The Court finds that MicroBilt has established a legitimate cause of action against Defendant Shirah. On April 19, 2019, Defendants moved to dismiss this case. (ECF No. 18.) While Judge Shipp dismissed MicroBilt's breach of contract claim and breach of good faith and fair dealing claim against Defendant Shirah and dismissed MicroBilt's DTSA claim against all Defendants, Judge Shipp determined that MicroBilt had stated a viable fraudulent misrepresentation claim in Count Three of the Complaint. (ECF No. 22 at 12-13.) Judge Shipp reasoned that MicroBilt had plead its fraud claim with sufficient particularity to survive Rule 9(b)' s heightened pleading requirement and that the claim was not barred by the economic loss doctrine. (Id. at 13.) Thereafter, Defendants moved for partial summary judgment on MicroBilt's fraudulent misrepresentation claim in Count Three. (ECF No. 50.) Judge Shipp again denied Defendants' Motion, finding that there was a genuine dispute of material fact as to Defendants' fraudulent intent, and again finding that the claim was not barred by the economic loss doctrine. (See generally ECF No. 52.) Accordingly, based on the law of the case doctrine and accepting the allegations in the Complaint as true, Comdyne I, Inc. v. Corbin, 908 F.2d 1142, 1149 (3d Cir. 1990), the Court finds that MicroBilt has established a legitimate cause of action for fraudulent misrepresentation against Defendant Shirah. As Judge Shipp observed in his Opinion granting default judgment against Defendant Bail Integrity, MicroBilt's Complaint has survived both a Motion to Dismiss and a Motion for Summary Judgment, “defeating any concerns that its claims are meritless.” (ECF No. 81 at 7.)

Federal Rule of Civil Procedure 9(b) requires a party, when alleging fraud, to “state with particularity the circumstances constituting fraud . . . .”

4. Default Judgment Factors

Next the Court considers the three default judgment factors: “(1) whether the party subject to default has a meritorious defense, (2) the prejudice suffered by the party seeking default, and (3) the culpability of the party subject to default.” Doug Brady, Inc. v. N.J. Bldg. Laborers Statewide Funds, 250 F.R.D. 171, 177 (D.N.J. 2008) (citing Emcasco Ins. Co. v. Sambrick, 834 F.2d 71, 74 (3d Cir. 1987)). The Court finds that all three factors weigh in favor of entering default judgment in this case.

First, the Court's review of the law and the facts alleged in the Complaint reveals no meritorious defense open to Defendant Shirah. As noted above, Defendant Shirah has already asserted numerous defenses to MicroBilt's fraud claim, each of which has been rejected in this litigation.

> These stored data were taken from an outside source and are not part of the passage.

-- pv_equiv track=rewrite | github.com/AnnaGalakhova/GRM3 | All_data_analysis.py | find_correct_file
-- ===== SOURCE A (Python) =====
-- def find_correct_file(cell, all_files):
--     """
--     Finds the correct file from a list of files based on a given 'cell' name.
--
--     Arguments:
--     cell -- The target cell string (e.g., 'H24.29.268.11.61.01')
--     all_files -- List of filenames to search through
--
--     Returns:
--     correct_file -- The filename that matches the 'cell' pattern best, or None if no match is found
--     """
--     # First, look for an exact match (including .nwb)
--     exact_matches = [f for f in all_files if f.startswith(cell)]
--
--     if exact_matches:
--         return exact_matches[0]  # Return the first exact match
--
--     # If no exact match, use partial matching as a fallback
--     partial_matches = [f for f in all_files if cell[:17] in f and cell[17:] in f[17:-4]]  # Match without .nwb
--     if partial_matches:
--         return partial_matches[0]  # Return the first partial match
--
--     return None
-- ===== SOURCE B (Python) =====
-- def find_correct_file(cell, all_files):
--     # Single early-exiting pass: an exact (startswith) match returns immediately;
--     # the first partial match is remembered and returned only if no exact match exists.
--     first_partial = None
--     for f in all_files:
--         if f.startswith(cell):
--             return f
--         if first_partial is None and cell[:17] in f and cell[17:] in f[17:-4]:
--             first_partial = f
--     return first_partial
-- ===== Notes on version B (the rewrite author's own statement) =====
-- stated objective: alternative
-- what changed: Replaces A's two full list-comprehension scans with one early-exiting loop that returns on the first exact match and remembers the first partial match.
import Mathlib
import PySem

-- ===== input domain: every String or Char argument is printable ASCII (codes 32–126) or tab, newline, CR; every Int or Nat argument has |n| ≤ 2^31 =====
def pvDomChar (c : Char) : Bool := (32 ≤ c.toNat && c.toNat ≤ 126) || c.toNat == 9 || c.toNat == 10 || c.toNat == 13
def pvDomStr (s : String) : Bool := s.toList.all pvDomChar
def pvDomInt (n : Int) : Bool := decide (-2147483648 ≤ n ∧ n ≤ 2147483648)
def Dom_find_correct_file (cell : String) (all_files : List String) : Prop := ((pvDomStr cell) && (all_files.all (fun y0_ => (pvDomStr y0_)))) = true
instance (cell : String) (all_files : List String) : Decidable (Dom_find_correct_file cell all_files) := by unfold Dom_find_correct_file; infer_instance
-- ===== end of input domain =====

-- B replaces A's two full filter passes with one early-exiting loop that keeps the first partial match (alternative decomposition, same cost).


-- ===== PORT A =====
-- shared literal translation of the partial-match predicate: cell[:17] in f and cell[17:] in f[17:-4]
def pvPartial (cell f : String) : Bool :=
  PySem.Str.isIn (PySem.Str.slice cell none (some 17)) f &&
  PySem.Str.isIn (PySem.Str.slice cell (some 17) none) (PySem.Str.slice f (some 17) (some (-4)))

def find_correct_file (cell : String) (all_files : List String) : Option String :=
  let exact_matches := all_files.filter (fun f => PySem.Str.startswith f cell)
  match exact_matches with
  | e :: _ => some e
  | [] =>
    let partial_matches := all_files.filter (fun f => pvPartial cell f)
    match partial_matches with
    | p :: _ => some p
    | [] => none

-- ===== PORT B =====
-- single pass carrying first_partial; return immediately on an exact match
def pvFindLoop (cell : String) (fp : Option String) : List String → Option String
  | [] => fp
  | f :: rest =>
    if PySem.Str.startswith f cell then some f
    else pvFindLoop cell (if fp.isNone && pvPartial cell f then some f else fp) rest

def find_correct_file_alt (cell : String) (all_files : List String) : Option String :=
  pvFindLoop cell none all_files

-- ===== PRECONDITION & SPEC =====
def Spec_find_correct_file (cell : String) (all_files : List String) (out : Option String) : Prop := out = find_correct_file_alt cell all_files
instance (cell : String) (all_files : List String) (out : Option String) : Decidable (Spec_find_correct_file cell all_files out) := by unfold Spec_find_correct_file; infer_instance

-- ===== CLAIM (what is proved, stated in full; the proofs are below) =====
def Claim_equal_find_correct_file : Prop := ∀ (cell : String) (all_files : List String), Dom_find_correct_file cell all_files → Spec_find_correct_file cell all_files (find_correct_file cell all_files)

-- ===== LEMMAS AND PROOFS =====

-- ===== VERDICT (by name: the statement is the Claim_ definition above) =====
lemma pvFindLoop_eq (cell : String) : ∀ (fs : List String) (fp : Option String),
    pvFindLoop cell fp fs =
      match fs.filter (fun f => PySem.Str.startswith f cell) with
      | e :: _ => some e
      | [] => fp.orElse (fun _ => (fs.filter (fun f => pvPartial cell f)).head?)
  | [], fp => by cases fp <;> simp [pvFindLoop, Option.orElse]
  | f :: rest, fp => by
    simp only [pvFindLoop, List.filter_cons]
    by_cases hs : PySem.Chars.startswith f.toList cell.toList
    · simp [PySem.Str.startswith_eq, hs]
    · simp only [PySem.Str.startswith_eq, hs, if_false, Bool.false_eq_true]
      rw [pvFindLoop_eq cell rest]
      by_cases hp : pvPartial cell f
      · cases fp <;> simp [hp, Option.orElse]
      · cases fp <;> simp [hp, Option.orElse]

theorem find_correct_file_spec : Claim_equal_find_correct_file := by
  intro cell all_files _
  unfold Spec_find_correct_file find_correct_file find_correct_file_alt
  rw [pvFindLoop_eq]
  cases all_files.filter (fun f => PySem.Str.startswith f cell) with
  | cons e t => simp
  | nil =>
    simp only [Option.orElse]
    cases all_files.filter (fun f => pvPartial cell f) <;> simp
-- pv_equiv track=rewrite | github.com/Lexomir/lex2d | utils.py | addon_has_breaking_changes
-- ===== SOURCE A (Python) =====
-- def version_compare(version1, version2):
--     version_change = version2[0] - version1[0]
--     if version_change < 0:
--         return -1
--     elif version_change == 0:
--         return version_compare(version1[1:], version2[1:]) if len(version1) > 1 else 0
--     else:
--         return 1
--
-- def addon_has_breaking_changes(old_version, new_version):
--     break_versions = [
--         (1,0,0)]
--     old_version = tuple(old_version)
--     new_version = tuple(new_version)
--     if old_version == new_version:
--         return False
--     for bv in break_versions:
--         starts_before_break = version_compare(old_version, bv) > 0
--         ends_after_break = version_compare(bv, new_version) >= 0
--         if starts_before_break and ends_after_break:
--             return True
--     return False
-- ===== SOURCE B (Python) =====
-- def _cmp(v1, v2):
--     # iterative, index-based version comparison (same truncation rule as the
--     # recursive original: only the first len(v1) positions are inspected)
--     i = 0
--     while True:
--         d = v2[i] - v1[i]
--         if d:
--             return 1 if d > 0 else -1
--         if len(v1) - i <= 1:
--             return 0
--         i += 1
--
-- def addon_has_breaking_changes(old_version, new_version):
--     old_version = tuple(old_version)
--     new_version = tuple(new_version)
--     if old_version == new_version:
--         return False
--     bv = (1, 0, 0)
--     return _cmp(old_version, bv) > 0 and _cmp(bv, new_version) >= 0
-- ===== Notes on version B (the rewrite author's own statement) =====
-- stated objective: simpler
-- what changed: Recursion-over-tails version_compare becomes an explicit index loop, and the one-element break_versions loop is inlined into a single short-circuit boolean expression.
import Mathlib
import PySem

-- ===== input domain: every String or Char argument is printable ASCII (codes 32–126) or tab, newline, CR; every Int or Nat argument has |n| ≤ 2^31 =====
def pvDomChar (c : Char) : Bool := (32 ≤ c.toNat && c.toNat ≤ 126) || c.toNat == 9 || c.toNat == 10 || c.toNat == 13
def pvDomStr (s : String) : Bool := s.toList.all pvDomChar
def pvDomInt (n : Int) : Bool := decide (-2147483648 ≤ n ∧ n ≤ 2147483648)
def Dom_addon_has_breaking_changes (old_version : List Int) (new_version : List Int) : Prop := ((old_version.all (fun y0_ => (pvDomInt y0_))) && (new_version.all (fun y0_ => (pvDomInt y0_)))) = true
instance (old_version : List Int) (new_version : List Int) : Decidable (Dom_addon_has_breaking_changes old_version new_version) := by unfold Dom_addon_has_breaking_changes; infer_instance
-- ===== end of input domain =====

-- B replaces the recursive version_compare by an explicit index loop and inlines the
-- one-element break_versions loop into a single boolean expression (objective: simpler).

-- ===== PORT A =====
-- version_compare; none = IndexError (v[0] on an empty list)
def vcA (version1 version2 : List Int) : Option Int :=
  match version1, version2 with
  | a :: t1, b :: t2 =>
    let version_change := b - a
    if version_change < 0 then some (-1)
    else if version_change = 0 then
      if t1.length + 1 > 1 then vcA t1 t2 else some 0
    else some 1
  | _, _ => none

-- the `for bv in break_versions` loop; none = an IndexError escaping from version_compare
def breakLoopA (old_version new_version : List Int) : List (List Int) → Option Bool
  | [] => some false
  | bv :: rest =>
    match vcA old_version bv, vcA bv new_version with
    | some s, some e =>
      if s > 0 ∧ e ≥ 0 then some true else breakLoopA old_version new_version rest
    | _, _ => none

def addon_has_breaking_changes (old_version : List Int) (new_version : List Int) : Bool :=
  if old_version = new_version then false
  else (breakLoopA old_version new_version [[1, 0, 0]]).getD false
  -- .getD false is never reached under Pre_ (Python raises IndexError there)

-- ===== PORT B =====
-- _cmp from Source B: index loop; none = IndexError at v2[i] or v1[i]
def cmpB (v1 v2 : List Int) (i : Nat) : Option Int :=
  match h2 : v2[i]?, h1 : v1[i]? with
  | some b, some a =>
    let d := b - a
    if d ≠ 0 then some (if d > 0 then 1 else -1)
    else if v1.length - i ≤ 1 then some 0
    else cmpB v1 v2 (i + 1)
  | _, _ => none
termination_by v1.length - i
decreasing_by
  have : i < v1.length := by
    by_contra hi
    simp [List.getElem?_eq_none (by omega : v1.length ≤ i)] at h1
  omega

def addon_has_breaking_changes_alt (old_version : List Int) (new_version : List Int) : Bool :=
  if old_version = new_version then false
  else
    match cmpB old_version [1, 0, 0] 0 with
    | some s =>
      if s > 0 then
        match cmpB [1, 0, 0] new_version 0 with
        | some e => decide (e ≥ 0)
        | none => false   -- never reached under Pre_
      else false          -- short-circuit of `and`
    | none => false       -- never reached under Pre_

-- ===== PRECONDITION & SPEC =====
-- Pre_ excludes exactly the inputs on which the Python A raises IndexError:
-- unless old == new (early exit), old must be non-empty and must not extend the
-- prefix [1,0,0] beyond length 3, and new must not be [], [1] or [1,0].
def Pre_addon_has_breaking_changes (old_version : List Int) (new_version : List Int) : Prop :=
  old_version = new_version ∨
    (old_version ≠ [] ∧ ¬(old_version.take 3 = [1, 0, 0] ∧ 3 < old_version.length) ∧
     new_version ≠ [] ∧ new_version ≠ [1] ∧ new_version ≠ [1, 0])
instance (old_version : List Int) (new_version : List Int) : Decidable (Pre_addon_has_breaking_changes old_version new_version) := by
  unfold Pre_addon_has_breaking_changes; infer_instance

def pvWitness_addon_has_breaking_changes : List Int × List Int := ([0, 9], [1, 0, 0])

def Spec_addon_has_breaking_changes (old_version : List Int) (new_version : List Int) (out : Bool) : Prop := out = addon_has_breaking_changes_alt old_version new_version
instance (old_version : List Int) (new_version : List Int) (out : Bool) : Decidable (Spec_addon_has_breaking_changes old_version new_version out) := by unfold Spec_addon_has_breaking_changes; infer_instance

-- ===== CLAIM (what is proved, stated in full; the proofs are below) =====
def Claim_equal_addon_has_breaking_changes : Prop := ∀ (old_version : List Int) (new_version : List Int), Dom_addon_has_breaking_changes old_version new_version → Pre_addon_has_breaking_changes old_version new_version → Spec_addon_has_breaking_changes old_version new_version (addon_has_breaking_changes old_version new_version)

-- ===== LEMMAS AND PROOFS =====

-- B's index loop computes A's recursion on the dropped suffixes.
theorem cmpB_eq_vcA (v1 v2 : List Int) (i : Nat) :
    cmpB v1 v2 i = vcA (v1.drop i) (v2.drop i) := by
  induction i using cmpB.induct (v1 := v1) (v2 := v2) with
  | case1 i b a h2 h1 d hd =>
    have hi1 : i < v1.length := by
      by_contra hi; simp [List.getElem?_eq_none (by omega : v1.length ≤ i)] at h1
    have hi2 : i < v2.length := by
      by_contra hi; simp [List.getElem?_eq_none (by omega : v2.length ≤ i)] at h2
    have ha : v1[i] = a := by simpa [List.getElem?_eq_getElem hi1] using h1
    have hb : v2[i] = b := by simpa [List.getElem?_eq_getElem hi2] using h2
    rw [List.drop_eq_getElem_cons hi1, List.drop_eq_getElem_cons hi2, cmpB, h2, h1]
    simp only [vcA, ha, hb]
    split_ifs <;> first | rfl | omega
  | case2 i b a h2 h1 d hd hle =>
    have hi1 : i < v1.length := by
      by_contra hi; simp [List.getElem?_eq_none (by omega : v1.length ≤ i)] at h1
    have hi2 : i < v2.length := by
      by_contra hi; simp [List.getElem?_eq_none (by omega : v2.length ≤ i)] at h2
    have ha : v1[i] = a := by simpa [List.getElem?_eq_getElem hi1] using h1
    have hb : v2[i] = b := by simpa [List.getElem?_eq_getElem hi2] using h2
    have hlen : (v1.drop (i+1)).length = v1.length - (i+1) := by simp
    rw [List.drop_eq_getElem_cons hi1, List.drop_eq_getElem_cons hi2, cmpB, h2, h1]
    simp only [vcA, ha, hb]
    split_ifs <;> first | rfl | omega
  | case3 i b a h2 h1 d hd hle ih =>
    have hi1 : i < v1.length := by
      by_contra hi; simp [List.getElem?_eq_none (by omega : v1.length ≤ i)] at h1
    have hi2 : i < v2.length := by
      by_contra hi; simp [List.getElem?_eq_none (by omega : v2.length ≤ i)] at h2
    have ha : v1[i] = a := by simpa [List.getElem?_eq_getElem hi1] using h1
    have hb : v2[i] = b := by simpa [List.getElem?_eq_getElem hi2] using h2
    have hlen : (v1.drop (i+1)).length = v1.length - (i+1) := by simp
    rw [List.drop_eq_getElem_cons hi1, List.drop_eq_getElem_cons hi2, cmpB, h2, h1]
    simp only [vcA, ha, hb]
    split_ifs <;> first | rfl | exact ih | omega
  | case4 i h =>
    rw [cmpB]
    rcases h2 : v2[i]? with _ | b
    · have hv2 : v2.length ≤ i := by
        rcases Nat.lt_or_ge i v2.length with hlt | hge
        · simp [List.getElem?_eq_getElem hlt] at h2
        · exact hge
      simp only [List.drop_eq_nil_of_le hv2]
      cases hv : v1.drop i <;> rfl
    · rcases h1 : v1[i]? with _ | a
      · have hv1 : v1.length ≤ i := by
          rcases Nat.lt_or_ge i v1.length with hlt | hge
          · simp [List.getElem?_eq_getElem hlt] at h1
          · exact hge
        simp only [List.drop_eq_nil_of_le hv1]
        rfl
      · exact (h b a h2 h1).elim

-- A's first comparison never raises under Pre_.
theorem vcA_old_isSome (o : List Int) (h0 : o ≠ [])
    (h1 : ¬(o.take 3 = [1, 0, 0] ∧ 3 < o.length)) :
    (vcA o [1, 0, 0]).isSome = true := by
  match o with
  | [a] => simp [vcA]; split_ifs <;> simp
  | [a, b] => simp [vcA]; split_ifs <;> simp
  | [a, b, c] => simp [vcA]; split_ifs <;> simp
  | a :: b :: c :: d :: t =>
    simp only [List.take, List.length_cons] at h1
    simp [vcA]; split_ifs <;> simp_all <;> omega

-- A's second comparison never raises under Pre_.
theorem vcA_new_isSome (n : List Int) (h0 : n ≠ []) (h1 : n ≠ [1]) (h2 : n ≠ [1, 0]) :
    (vcA [1, 0, 0] n).isSome = true := by
  match n with
  | [a] =>
    have : a ≠ 1 := by rintro rfl; exact h1 rfl
    simp [vcA]; split_ifs <;> simp_all <;> omega
  | [a, b] =>
    have : a ≠ 1 ∨ b ≠ 0 := by
      by_contra hc; push_neg at hc; exact h2 (by simp [hc.1, hc.2])
    simp [vcA]; split_ifs <;> simp_all <;> omega
  | a :: b :: c :: t => simp [vcA]; split_ifs <;> simp

-- ===== VERDICT (by name: the statement is the Claim_ definition above) =====
theorem addon_has_breaking_changes_spec : Claim_equal_addon_has_breaking_changes := by
  intro o n _ hpre
  unfold Spec_addon_has_breaking_changes addon_has_breaking_changes addon_has_breaking_changes_alt
  by_cases hon : o = n
  · simp [hon]
  · rcases hpre with h | ⟨h0, h1, hn0, hn1, hn2⟩
    · exact absurd h hon
    obtain ⟨s, hs⟩ := Option.isSome_iff_exists.mp (vcA_old_isSome o h0 h1)
    obtain ⟨e, he⟩ := Option.isSome_iff_exists.mp (vcA_new_isSome n hn0 hn1 hn2)
    rw [if_neg hon, if_neg hon,
        show cmpB o [1,0,0] 0 = vcA o [1,0,0] from by simpa using cmpB_eq_vcA o [1,0,0] 0,
        show cmpB [1,0,0] n 0 = vcA [1,0,0] n from by simpa using cmpB_eq_vcA [1,0,0] n 0,
        hs, he]
    simp only [breakLoopA, hs, he]
    by_cases hsp : s > 0 <;> by_cases hep : e ≥ 0 <;>
      simp [hsp, hep, breakLoopA]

Second, with respect to prejudice, “impeding a party's ability to prepare effectively a full and complete trial strategy is sufficiently prejudicial.” Ware v. Rodale Press, Inc., 322 F.3d 218, 222 (3d. Cir. 2003). Prejudice need not be “irremediable or irreparable.” Briscoe v. Klaus, 538 F.3d 252, 259 (3d Cir. 2008) (quotation marks and citation omitted). “A party's refusal to attend required conferences, participate in discovery, and the like may be found to prejudice the movant.” Salins, 2023 WL 7386844, at *3 (citing Hoffman v. Palace Ent., 621 Fed.Appx. 112, 115 (3d Cir. 2015) (finding plaintiff prejudiced by defendant's “repeated refusals to cooperate”)). The Court finds that MicroBilt has been prejudiced by Defendant Shirah's dereliction and obstructive conduct. This case has been pending for over five (5) years, during which time MicroBilt has bom the cost of motion practice, discovery, and other miscellaneous filings. See Adams, 29 F.3d at 874 (“costs expending obtaining court orders to force compliance with discovery” constitutes prejudice to an adversary); Akishev v. Kapustin, 23 F.Supp.3d 440, 447 (D.N.J. 2014) (noting that financial hardship may rise to a level of undue prejudice); Chiarulli v. Taylor, No. 8-4400, 2010 WL1371944, at *3 (D.N.J. Mar. 31,2010) (prejudice may include when a “party's conduct has resulted in extra costs, repeated delays, and the need to file additional motions in response to the abusive behavior of the responsible party” (quotation marks and citation omitted)), report and recommendation adopted by 2010 WL 1566316, at * 1 (D.N.J. Apr. 16, 2010). Moreover, the extent that Defendant Shirah continues to refuse to participate in this litigation, MicroBilt will be unable to vindicate its claim against him. Gowan v. Cont' I Airlines, Inc., No. 10-1858,2012 WL 2838924, at *2 (D.N.J. Jul. 9, 2012) (“[Plaintiffs] will suffer prejudice if the Court does not enter default judgment as Plaintiff[s] [have] no other means of seeking damages for the harm caused by Defendant.”).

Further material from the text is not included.